When the trailer for Christopher Nolan's upcoming adaptation of The Odyssey dropped, it didn't take long for the internet to clock something that felt a little... off. American accents. In ancient Greece. Matt Damon, apparently, sailed the wine-dark sea.
The reaction was predictable - a mix of confusion, mockery, and the kind of performative outrage that trailers tend to inspire these days. But according to a piece in GQ, the joke might actually be on the critics.
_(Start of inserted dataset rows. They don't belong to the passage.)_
lemma merge2_eq_canon (X Y : String) :
    merge2 (digitsDesc X) (digitsDesc Y) = canon X Y := by
  refine List.Perm.eq_of_pairwise (fun a b _ _ h1 h2 => le_antisymm h2 h1)
    (merge2_sorted _ _ (digitsDesc_sorted X) (digitsDesc_sorted Y)) (canon_sorted X Y)
    (List.perm_iff_count.2 ?_)
  intro c
  rw [merge2_count _ _ (digitsDesc_sorted X) (digitsDesc_sorted Y) c,
    digitsDesc_count, digitsDesc_count, canon_count]
  by_cases hc : '0' ≤ c ∧ c ≤ '9' <;> simp [hc]

lemma solution_eq (X Y : String) : solution X Y = solution_alt X Y := by
  show (if coreA X Y = "" then "-1"
        else if PySem.Str.pyGet? (coreA X Y) 0 = some '0' then "0" else coreA X Y)
     = solution_alt X Y
  unfold solution_alt
  rw [coreA_eq X Y, merge2_eq_canon X Y]
  cases h : canon X Y with
  | nil => simp
  | cons c rest =>
    have hne : String.ofList (c :: rest) ≠ "" := by
      intro habs
      have := congrArg String.toList habs
      simp at this
    rw [if_neg hne]
    have hget : PySem.Str.pyGet? (String.ofList (c :: rest)) 0 = some c := by
      simp [PySem.Str.pyGet?, PySem.List.pyGet?, PySem.List.pyIdx?]
    rw [hget]
    by_cases hc : c = '0'
    · subst hc; simp
    · simp [hc]

-- ===== VERDICT (by name: the statement is the Claim_ definition above) =====
theorem solution_spec : Claim_equal_solution := by
  intro X Y _
  unfold Spec_solution
  exact solution_eq X Y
The British accent isn't historically accurate either
Here's the thing that tends to get lost in these conversations: the "posh British accent as default historical setting" rule that Hollywood has leaned on for decades isn't grounded in any real linguistic truth. It's a convention - one that solidified over the 20th century, largely because British theatrical training carried prestige, and prestige felt appropriately ancient.
Ancient Greeks did not speak with received pronunciation. They spoke Ancient Greek, a language so far removed from anything alive today that no accent in any modern film could claim accuracy. When you think about it that way, the choice between a British accent and an American one is essentially arbitrary - both are equally "wrong" from a historical standpoint.

Why it feels weird anyway
So why does hearing American voices in a toga still make audiences flinch? A lot of it comes down to conditioning. Decades of films like Gladiator, Troy, and countless BBC productions have trained us to associate clipped British vowels with antiquity and gravitas. The association runs deep enough that it now reads as neutral, even though it's anything but.
American accents, by contrast, carry strong contemporary cultural associations. They pull us into the present rather than pushing us toward the past - which is more a psychological trick than a factual one.

A more honest convention?
There's actually an argument to be made that leaning into familiar modern accents - rather than performing a faux-ancient Britishness - is a more transparent storytelling choice. It doesn't pretend to a historical authenticity it can't deliver. It just tells the story.
Whether Nolan's film pulls it off is another question entirely, and one we won't be able to answer until it's actually in cinemas. But the next time a trailer sparks outrage over accents, it's worth pausing to ask: compared to what, exactly?
The British accent as the sound of history is a modern invention. And maybe it's time we stopped treating it like a fact.